Create a configuration file for each instance¶
Create a configuration file for each Neuron-rtd you wish to launch, with one or more Neuron Devices desired to be mapped to that Neuron-rtd instance, and the listening port for it.
sudo tee /opt/aws/neuron/bin/nrtd0.json > /dev/null << EOF
{
"name": "nrtd0",
"server_port": "unix:/run/neuron.sock0",
"devices": [0]
}
EOF
sudo tee /opt/aws/neuron/bin/nrtd1.json > /dev/null << EOF
{
"name": "nrtd1",
"server_port": "unix:/run/neuron.sock1",
"devices": [1]
}
EOF
sudo tee /opt/aws/neuron/bin/nrtd2.json > /dev/null << EOF
{
"name": "nrtd2",
"server_port": "unix:/run/neuron.sock2",
"devices": [2]
}
EOF
sudo tee /opt/aws/neuron/bin/nrtd3.json > /dev/null << EOF
{
"name": "nrtd3",
"server_port": "unix:/run/neuron.sock3",
"devices": [3]
}
EOF
sudo chmod 755 /opt/aws/neuron/bin/nrtd0.json
sudo chmod 755 /opt/aws/neuron/bin/nrtd1.json
sudo chmod 755 /opt/aws/neuron/bin/nrtd2.json
sudo chmod 755 /opt/aws/neuron/bin/nrtd3.json
Start the services¶
Stop the default service¶
sudo systemctl stop neuron-rtd
Start the new services¶
sudo systemctl start neuron-rtd@nrtd0
sudo systemctl start neuron-rtd@nrtd1
sudo systemctl start neuron-rtd@nrtd2
sudo systemctl start neuron-rtd@nrtd3
Verify the services are up and running.
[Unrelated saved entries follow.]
-- pv_equiv track=rewrite | github.com/avo1032/algorithm | programmers/programmers42888.py | solution
-- ===== SOURCE A (Python) =====
-- def solution(record):
--     answer = []
--     result = []
--     uidDoc = { }
--     for i in record:
--         splitRecord = i.split(" ")
--         if splitRecord[0] == "Enter" or splitRecord[0] == "Change":
--             uidDoc[splitRecord[1]] = splitRecord[2]
--
--         if splitRecord[0] == "Enter":
--             answer.append(["Enter", splitRecord[1]])
--
--         if splitRecord[0] == "Leave":
--             answer.append(["Leave", splitRecord[1]])
--
--     for j in answer:
--         if j[0] == "Enter":
--             result.append(uidDoc[j[1]] + "님이 들어왔습니다.")
--         if j[0] == "Leave":
--             result.append(uidDoc[j[1]] + "님이 나갔습니다.")
--     return result
-- ===== SOURCE B (Python) =====
-- def solution(record):
--     out = []
--     slots = {}   # uid -> list of positions in out that await this uid's final name
--     names = {}
--     SUF = {"Enter": "님이 들어왔습니다.", "Leave": "님이 나갔습니다."}
--     for line in record:
--         p = line.split(" ")
--         if p[0] in ("Enter", "Change"):
--             names[p[1]] = p[2]
--         if p[0] in SUF:
--             slots.setdefault(p[1], []).append(len(out))
--             out.append(SUF[p[0]])
--     for uid, idxs in slots.items():
--         n = names[uid]
--         for i in idxs:
--             out[i] = n + out[i]
--     return out
-- ===== Notes on version B (the rewrite author's own statement) =====
-- stated objective: alternative
-- what changed: B makes one pass that emits only the per-event suffix into the output and records each event's output position in an inverted uid->positions index, then patches the final name into those positions group by group; A instead builds an intermediate event list and re-derives every message in a second scan over it.
import Mathlib
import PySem

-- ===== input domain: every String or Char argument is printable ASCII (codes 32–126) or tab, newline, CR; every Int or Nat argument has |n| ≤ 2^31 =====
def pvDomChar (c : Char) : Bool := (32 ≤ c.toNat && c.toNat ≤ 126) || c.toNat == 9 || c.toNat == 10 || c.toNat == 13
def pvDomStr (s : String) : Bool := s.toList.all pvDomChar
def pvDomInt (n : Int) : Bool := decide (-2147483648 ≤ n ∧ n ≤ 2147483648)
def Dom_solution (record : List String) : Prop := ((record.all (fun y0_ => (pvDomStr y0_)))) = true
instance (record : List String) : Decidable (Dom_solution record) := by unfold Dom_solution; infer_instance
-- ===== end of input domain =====

-- B replaces A's intermediate event list with an inverted uid->output-positions index: one pass
-- emits only each event's suffix and records its position, then the final names are patched in
-- group by group (alternative decomposition, same cost).

-- shared primitive wrapper: Python's s.split(" ") (sep nonempty, so split? always returns some)
def pvSplit (s : String) : List String := (PySem.Str.split? s " ").getD []

-- ===== PORT A =====
def solution (record : List String) : List String :=
  let st := record.foldl (fun (st : List (List String) × PySem.Dict String String) i =>
    let sp := pvSplit i
    let a0 := PySem.List.pyGetD sp 0 ""
    let st1 := if a0 = "Enter" ∨ a0 = "Change" then
        (st.1, st.2.insert (PySem.List.pyGetD sp 1 "") (PySem.List.pyGetD sp 2 "")) else st
    let st2 := if a0 = "Enter" then (st1.1 ++ [["Enter", PySem.List.pyGetD sp 1 ""]], st1.2) else st1
    if a0 = "Leave" then (st2.1 ++ [["Leave", PySem.List.pyGetD sp 1 ""]], st2.2) else st2)
    ([], PySem.Dict.empty)
  st.1.foldl (fun result j =>
    let j0 := PySem.List.pyGetD j 0 ""
    let r1 := if j0 = "Enter" then
        result ++ [st.2.getD (PySem.List.pyGetD j 1 "") "" ++ "님이 들어왔습니다."] else result
    if j0 = "Leave" then
        r1 ++ [st.2.getD (PySem.List.pyGetD j 1 "") "" ++ "님이 나갔습니다."] else r1) []

-- ===== PORT B =====
-- Python B's literal dict SUF
def pvSUF : PySem.Dict String String :=
  (PySem.Dict.empty.insert "Enter" "님이 들어왔습니다.").insert "Leave" "님이 나갔습니다."

def solution_alt (record : List String) : List String :=
  let st := record.foldl
    (fun (st : List String × PySem.Dict String (List Nat) × PySem.Dict String String) line =>
      let p := pvSplit line
      let a := PySem.List.pyGetD p 0 ""
      let st1 := if a = "Enter" ∨ a = "Change" then
          (st.1, st.2.1, st.2.2.insert (PySem.List.pyGetD p 1 "") (PySem.List.pyGetD p 2 "")) else st
      if pvSUF.contains a then
        -- slots.setdefault(p[1], []).append(len(out)); out.append(SUF[p[0]])
        (st1.1 ++ [pvSUF.getD a ""],
         st1.2.1.modify (PySem.List.pyGetD p 1 "") [] (· ++ [st1.1.length]),
         st1.2.2)
      else st1)
    ([], PySem.Dict.empty, PySem.Dict.empty)
  st.2.1.items.foldl (fun out q =>
    let n := st.2.2.getD q.1 ""
    q.2.foldl (fun out i => out.set i (n ++ out.getD i "")) out) st.1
This example shows one of the Neuron-RTD daemons (Neuron-RTD0):
sudo systemctl status neuron-rtd@nrtd0
● neuron-rtd@nrtd0.service - Neuron Runtime Daemon nrtd0
Loaded: loaded (/lib/systemd/system/neuron-rtd@.service; disabled; vendor preset: enabled)
Active: active (running) since Wed 2019-11-13 00:24:25 UTC; 8s ago
Main PID: 32446 (neuron-rtd)
Tasks: 14 (limit: 4915)
CGroup: /system.slice/system-neuron\x2drtd.slice/neuron-rtd@nrtd0.service
└─32446 /opt/aws/neuron/bin/neuron-rtd -i nrtd0 -c /opt/aws/neuron/config/neuron-rtd.config
Nov 13 00:23:39 ip-10-1-255-226 neuron-rtd[32446]: nrtd[32446]: [TDRV:reset_mla] Resetting 0000:00:1f.0
Nov 13 00:23:39 ip-10-1-255-226 nrtd[32446]: [TDRV:reset_mla] Resetting 0000:00:1f.0
Nov 13 00:24:00 ip-10-1-255-226 neuron-rtd[32446]: nrtd[32446]: [hal] request seq: 3, cmd: 1 timed out
Nov 13 00:24:00 ip-10-1-255-226 nrtd[32446]: [hal] request seq: 3, cmd: 1 timed out
Nov 13 00:24:25 ip-10-1-255-226 neuron-rtd[32446]: nrtd[32446]: [TDRV:tdrv_init_one_mla_phase2] Initialized Inferentia: 0000:00:1f.0
Nov 13 00:24:25 ip-10-1-255-226 nrtd[32446]: [TDRV:tdrv_init_one_mla_phase2] Initialized Inferentia: 0000:00:1f.0
Nov 13 00:24:25 ip-10-1-255-226 neuron-rtd[32446]: E1113 00:24:25.605502817 32446 socket_utils_common_posix.cc:197] check for SO_REUSEPORT: {"created":"@1573604665.605493059","description":"SO_REUSEPORT unavailab
Nov 13 00:24:25 ip-10-1-255-226 systemd[1]: Started Neuron Runtime Daemon nrtd0.
Nov 13 00:24:25 ip-10-1-255-226 neuron-rtd[32446]: nrtd[32446]: [NRTD:RunServer] Server listening on unix:/run/neuron.sock0
Nov 13 00:24:25 ip-10-1-255-226 nrtd[32446]: [NRTD:RunServer] Server listening on unix:/run/neuron.sock0
lines 1-18/18 (END)
Using the Neuron-RTD services with ML Frameworks¶
When multiple Neuron-RTD instances are launched with user configurations as described in previous sections, NEURON_RTD_ADDRESS environment variable setting is required to use the framework. To use a particular Neuron-RTD instance with a framework, set the environment variable NEURON_RTD_ADDRESS to the socket address of the Neuron-RTD instance. For example, to run a framework process with nrtd2 in the example above, do: .. code:: bash
NEURON_RTD_ADDRESS=unix:/run/neuron.sock2 python <framework script>
When a single Neuron-RTD instance is launched with default configuration, no special environment variable setting is required to use the framework.